Into one-liners like

CREATE TABLE `stuff` ( `id` int(11) NOT NULL AUTO_INCREMENT, `details` varchar(255) DEFAULT 'boring', PRIMARY KEY (`id`) ) ENGINE=InnoDB AUTO_INCREMENT=590 DEFAULT CHARSET=latin1;

If you use vim, it’s easy: just search for tables with /CREATE TABLE then use J to join lines until you have the entire statement in one row.

Happy Slapsgiving

mysqlslap will create a new database (named mysqlslap) and set it up using the create.sql (from our backup). Then it will run the queries in slap.sql (collected from the general log) as many times as we dictate.

Run the whole shebang once:

mysqlslap --create create.sql --query slap.sql

Run create.sql once, then slap.sql 10 times (single-threaded, one after another). This gives us more test data and helps eliminate outliers.

mysqlslap --create create.sql --query slap.sql --iterations=10

Run create.sql once, then have 10 concurrent clients each run slap.sql 10 times (100 times total):

mysqlslap --create create.sql --query slap.sql --iterations=10 --concurrency=10

These numbers don’t get interesting until you have a change that lets you collect before and after slaps.

I’m considering turning on sync-binlog, which can prevent a master server crash from causing some transactions to never replicate out when the master comes back online–but it’s notorious for the performance penalty. So I’ll run a slap, then make the proposed change, the rerun the slap:

$ mysqlslap --create create.sql --query slap.sql --iterations=10 --concurrency=10
   Average number of seconds to run all queries: 3.043 seconds

$ mysql -u root -e"SET GLOBAL sync_binlog = 1;"

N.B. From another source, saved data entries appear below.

-- pv_equiv track=rewrite | github.com/gradgrind/WZ3 | wz/ui/edi_table.py | tsv2table
-- ===== SOURCE A (Python) =====
-- def tsv2table(text):
--     """Parse a "tsv" (tab separated value) string into a list of lists
--     of strings (a "table").
--
--     The input text is tabulated using tabulation characters to separate
--     the fields of a row and newlines to separate columns.
--
--     The output lines are padded with '' values to ensure that all lines
--     have the same length.
--
--     Note that only '\n' is acceptable as the newline character. Other
--     special whitespace characters will be left untouched.
--     """
--     rows = text.split("\n")
--     # 'splitlines' can't be used as it loses trailing empty lines.
--     table_data = []
--     max_len = 0
--     for row in rows:
--         line = row.split("\t")
--         l = len(line)
--         if l > max_len:
--             max_len = l
--         table_data.append((line, l))
--     result = []
--     for line, l in table_data:
--         if l < max_len:
--             line += [""] * (max_len - l)
--         result.append(line)
--     return result
-- ===== SOURCE B (Python) =====
-- def tsv2table(text):
--     """Parse a "tsv" (tab separated value) string into a list of lists
--     of strings (a "table"), padding short lines with '' values.
--
--     Column-oriented rewrite: instead of tracking a max length and
--     padding each row, peel one field (or '' when a row is exhausted)
--     off every row per column, then transpose the columns back into
--     rows; the padding emerges from the column-wise traversal.
--     """
--     rows = [line.split("\t") for line in text.split("\n")]
--     columns = []
--     while any(rows):
--         columns.append([r[0] if r else "" for r in rows])
--         rows = [r[1:] for r in rows]
--     return [list(t) for t in zip(*columns)]
-- ===== Notes on version B (the rewrite author's own statement) =====
-- stated objective: alternative
-- what changed: Padding is produced by a double transposition (a hand-rolled zip_longest over rows into columns, then zip back into rows) instead of tracking a max length and padding each row with a slice-append pass.
import Mathlib
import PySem

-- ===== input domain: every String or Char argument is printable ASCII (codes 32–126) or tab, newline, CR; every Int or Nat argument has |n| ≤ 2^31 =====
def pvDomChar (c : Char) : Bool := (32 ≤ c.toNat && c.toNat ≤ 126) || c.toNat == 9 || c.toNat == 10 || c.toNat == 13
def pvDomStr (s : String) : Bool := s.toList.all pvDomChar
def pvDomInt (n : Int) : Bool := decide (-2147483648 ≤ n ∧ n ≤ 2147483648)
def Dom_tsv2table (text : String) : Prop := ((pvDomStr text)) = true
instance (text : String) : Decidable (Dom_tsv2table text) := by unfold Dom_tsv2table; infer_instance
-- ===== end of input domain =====

-- B pads via a double transposition (rows → columns with '' fill, columns → rows) instead of
-- A's max-length tracking with a per-row pad; same result, stated objective: alternative algorithm.

-- ===== PORT A =====
-- text.split("\n") / row.split("\t"): separator is a literal non-empty string, so
-- PySem.Str.split? is always `some`; `.getD []` only unwraps it.
def tsv2table (text : String) : List (List String) :=
  let rows := (PySem.Str.split? text "\n").getD []
  let td := rows.foldl (fun (st : List (List String × Int) × Int) row =>
      let line := (PySem.Str.split? row "\t").getD []
      let l : Int := line.length
      (st.1 ++ [(line, l)], if l > st.2 then l else st.2)) ([], 0)
  td.1.foldl (fun result (p : List String × Int) =>
      let line := if p.2 < td.2 then p.1 ++ List.replicate (td.2 - p.2).toNat "" else p.1
      result ++ [line]) []

-- ===== PORT B =====
-- termination measure for the two column loops of Source B (cited by decreasing_by)
theorem pvSumTailLe (rows : List (List String)) :
    ((rows.map List.tail).map List.length).sum ≤ (rows.map List.length).sum := by
  induction rows with
  | nil => simp
  | cons q qs ih =>
    simp only [List.map_cons, List.sum_cons]
    have : q.tail.length ≤ q.length := by cases q <;> simp
    omega

theorem pvSumTailLt (rows : List (List String)) (h : ∃ r ∈ rows, r ≠ []) :
    ((rows.map List.tail).map List.length).sum < (rows.map List.length).sum := by
  induction rows with
  | nil => simp at h
  | cons r rs ih =>
    rcases h with ⟨x, hx, hne⟩
    rcases List.mem_cons.mp hx with hx | hx
    · cases r with
      | nil => exact absurd hx hne
      | cons a t =>
        simp only [List.map_cons, List.sum_cons, List.tail_cons, List.length_cons]
        have := pvSumTailLe rs
        omega
    · have hlt := ih ⟨x, hx, hne⟩
      simp only [List.map_cons, List.sum_cons, List.length_tail]
      omega

-- while any(rows): columns.append([r[0] if r else "" for r in rows]); rows = [r[1:] for r in rows]
def altColumns (rows : List (List String)) : List (List String) :=
  if h : rows.any (fun r => !r.isEmpty) then
    (rows.map (fun r => r.headD "")) :: altColumns (rows.map List.tail)
  else []
termination_by (rows.map List.length).sum
decreasing_by
  have e : ∃ r ∈ rows, r ≠ [] := by
    rcases List.any_eq_true.mp h with ⟨r, hr, hne⟩
    exact ⟨r, hr, by simpa using hne⟩
  have := pvSumTailLt rows e
  simpa using this

-- [list(t) for t in zip(*columns)]  (zip truncates at the first exhausted column; zip() of no columns is empty)
def altZip (cols : List (List String)) : List (List String) :=
  match cols with
  | [] => []
  | c :: cs =>
    if h : (c :: cs).all (fun col => !col.isEmpty) then
      ((c :: cs).map (fun col => col.headD "")) :: altZip ((c :: cs).map List.tail)
    else []
termination_by ((cols.map List.length).sum)
decreasing_by
  have hc : c ≠ [] := by
    have := (List.all_eq_true.mp h) c (by simp)
    simpa using this
  have := pvSumTailLt (c :: cs) ⟨c, by simp, hc⟩
  simpa using this

def tsv2table_alt (text : String) : List (List String) :=
  let rows := ((PySem.Str.split? text "\n").getD []).map
      (fun line => (PySem.Str.split? line "\t").getD [])
  altZip (altColumns rows)

-- ===== PRECONDITION & SPEC =====
def Spec_tsv2table (text : String) (out : List (List String)) : Prop := out = tsv2table_alt text
instance (text : String) (out : List (List String)) : Decidable (Spec_tsv2table text out) := by unfold Spec_tsv2table; infer_instance

-- ===== CLAIM (what is proved, stated in full; the proofs are below) =====
def Claim_equal_tsv2table : Prop := ∀ (text : String), Dom_tsv2table text → Spec_tsv2table text (tsv2table text)

-- ===== LEMMAS AND PROOFS =====

-- proof-only helpers
def pvLine (row : String) : List String := (PySem.Str.split? row "\t").getD []
def pvPad (m : Nat) (r : List String) : List String := r ++ List.replicate (m - r.length) ""
def pvTrans : Nat → List (List String) → List (List String)
  | 0, _ => []
  | m+1, rows => (rows.map (fun r => r.headD "")) :: pvTrans m (rows.map List.tail)

-- splitOn never returns []
theorem pvGoNeNil (sep : List Char) (fuel : Nat) (l cur : List Char) (acc : List (List Char)) :
    PySem.Chars.splitOn.go sep fuel l cur acc ≠ [] := by
  induction fuel generalizing l cur acc with
  | zero => simp [PySem.Chars.splitOn.go]
  | succ n ih =>
    cases l with
    | nil => simp [PySem.Chars.splitOn.go]
    | cons c rest =>
      rw [PySem.Chars.splitOn.go]
      split <;> apply ih

theorem pvSplitGetDNeNil (s sep : String) (h : sep.toList ≠ []) :
    (PySem.Str.split? s sep).getD [] ≠ [] := by
  have : PySem.Chars.split? s.toList sep.toList
      = some (PySem.Chars.splitOn s.toList sep.toList) := by
    simp [PySem.Chars.split?, List.isEmpty_iff, h]
  simp [PySem.Str.split?, this]
  intro hnil
  exact pvGoNeNil _ _ _ _ _ hnil

-- A's first fold builds the table and the running max
theorem pvFoldA (rows : List String) (acc : List (List String × Int)) (m0 : Int) :
    rows.foldl (fun (st : List (List String × Int) × Int) row =>
        (st.1 ++ [(pvLine row, ((pvLine row).length : Int))],
         if ((pvLine row).length : Int) > st.2 then ((pvLine row).length : Int) else st.2))
      (acc, m0)
    = (acc ++ rows.map (fun row => (pvLine row, ((pvLine row).length : Int))),
       rows.foldl (fun a row => max a ((pvLine row).length : Int)) m0) := by
  induction rows generalizing acc m0 with
  | nil => simp
  | cons r rs ih =>
    simp only [List.foldl_cons, List.map_cons]
    rw [ih]
    have hm : (if ((pvLine r).length : Int) > m0 then ((pvLine r).length : Int) else m0)
        = max m0 ((pvLine r).length : Int) := by
      rw [max_def]; split <;> split <;> omega
    rw [hm]
    simp

-- the Int max-fold from 0 is the Nat max-fold, cast
theorem pvFoldMaxCast (rows : List String) (n : Nat) :
    rows.foldl (fun a row => max a ((pvLine row).length : Int)) (n : Int)
      = ((rows.foldl (fun a row => Nat.max a (pvLine row).length) n : Nat) : Int) := by
  induction rows generalizing n with
  | nil => simp
  | cons r rs ih =>
    simp only [List.foldl_cons]
    rw [show (max (n : Int) ((pvLine r).length : Int)) = ((Nat.max n (pvLine r).length : Nat) : Int) by
      push_cast
      rfl]
    exact ih _

def pvMax (lines : List String) : Nat :=
  lines.foldl (fun a row => Nat.max a (pvLine row).length) 0

theorem pvLeFoldMax (lines : List String) (n : Nat) :
    n ≤ lines.foldl (fun a row => Nat.max a (pvLine row).length) n ∧
      ∀ row ∈ lines, (pvLine row).length ≤ lines.foldl (fun a row => Nat.max a (pvLine row).length) n := by
  induction lines generalizing n with
  | nil => simp
  | cons r rs ih =>
    obtain ⟨h1, h2⟩ := ih (Nat.max n (pvLine r).length)
    refine ⟨le_trans (Nat.le_max_left _ _) h1, ?_⟩
    intro row hrow
    rcases List.mem_cons.mp hrow with h | h
    · subst h; exact le_trans (Nat.le_max_right _ _) h1
    · exact h2 row h

theorem pvFoldMaxAttain (lines : List String) (n : Nat) :
    lines.foldl (fun a row => Nat.max a (pvLine row).length) n = n ∨
      ∃ row ∈ lines, (pvLine row).length
        = lines.foldl (fun a row => Nat.max a (pvLine row).length) n := by
  induction lines generalizing n with
  | nil => simp
  | cons r rs ih =>
    simp only [List.foldl_cons]
    rcases ih (Nat.max n (pvLine r).length) with h | ⟨row, hrow, hlen⟩
    · rw [h]
      by_cases hc : (pvLine r).length ≤ n
      · left; exact Nat.max_eq_left hc
      · right; exact ⟨r, by simp, (Nat.max_eq_right (by omega)).symm⟩
    · right; exact ⟨row, List.mem_cons_of_mem _ hrow, hlen⟩

-- A's second fold just maps the padding over the table
theorem pvFoldB (l : List (List String × Int)) (acc : List (List String)) (M : Int) :
    l.foldl (fun result (p : List String × Int) =>
        result ++ [if p.2 < M then p.1 ++ List.replicate (M - p.2).toNat "" else p.1]) acc
      = acc ++ l.map (fun p => if p.2 < M then p.1 ++ List.replicate (M - p.2).toNat "" else p.1) := by
  induction l generalizing acc with
  | nil => simp
  | cons x xs ih => simp [ih]

theorem pvBranchPad (r : List String) (m : Nat) (h : r.length ≤ m) :
    (if ((r.length : Int)) < (m : Int) then r ++ List.replicate (((m : Int) - (r.length : Int)).toNat) "" else r)
      = pvPad m r := by
  unfold pvPad
  split_ifs with hc
  · congr 1
    congr 1
    omega
  · have : r.length = m := by omega
    simp [this]

-- A computes row-wise padding to the max length
theorem pvAEq (text : String) :
    tsv2table text
      = (((PySem.Str.split? text "\n").getD []).map pvLine).map
          (pvPad (pvMax ((PySem.Str.split? text "\n").getD []))) := by
  unfold tsv2table
  simp only [← pvLine.eq_def]
  rw [pvFoldA]
  rw [show (0 : Int) = ((0 : Nat) : Int) by simp, pvFoldMaxCast]
  simp only [List.nil_append]
  rw [pvFoldB]
  simp only [List.nil_append, List.map_map]
  apply List.map_congr_left
  intro row hrow
  have hle : (pvLine row).length ≤ pvMax ((PySem.Str.split? text "\n").getD []) :=
    (pvLeFoldMax _ 0).2 row hrow
  simpa using pvBranchPad (pvLine row) (pvMax ((PySem.Str.split? text "\n").getD [])) hle

-- B-side: both column loops are pvTrans
theorem pvAltColsEq (m : Nat) (rows : List (List String))
    (h1 : ∀ r ∈ rows, r.length ≤ m)
    (h2 : m = 0 ∨ ∃ r ∈ rows, r.length = m) :
    altColumns rows = pvTrans m rows := by
  induction m generalizing rows with
  | zero =>
    rw [altColumns]
    rw [dif_neg]
    · rfl
    · simp only [List.any_eq_true, not_exists]
      intro r
      rintro ⟨hr, hne⟩
      have := h1 r hr
      have : r = [] := List.length_eq_zero_iff.mp (Nat.le_zero.mp this)
      simp [this] at hne
  | succ m ih =>
    rcases h2 with h2 | ⟨r0, hr0, hlen⟩
    · omega
    rw [altColumns, dif_pos]
    · rw [pvTrans]
      congr 1
      apply ih
      · intro r hr
        rcases List.mem_map.mp hr with ⟨r', hr', rfl⟩
        have := h1 r' hr'
        simp only [List.length_tail]
        omega
      · right
        exact ⟨r0.tail, List.mem_map.mpr ⟨r0, hr0, rfl⟩, by simp [List.length_tail, hlen]⟩
    · refine List.any_eq_true.mpr ⟨r0, hr0, ?_⟩
      have hne' : r0 ≠ [] := by intro hnil; rw [hnil] at hlen; simp at hlen
      simp [hne']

$ mysqlslap --create create.sql --query slap.sql --iterations=10 --concurrency=10
   Average number of seconds to run all queries: 5.156 seconds

This tells me that turning on sync-binlog is likely to reduce my performance by about 70% (average run jumped from 3 seconds to more than 5 seconds). I can combine that with other knowledge (from the humble top to sophisticated tools like vmstat and iostat) to see if my existing hardware can take that kind of performance hit, or if I need faster disk or some other preventative planning.

That outcome might be completely different for an application with a higher read/write ratio, or a database that fits entirely in memory, or with a bigger write cache on my RAID card. But, because I fed mysqlslap my own data, I have high confidence that I understand the consequences of the change I’m planning.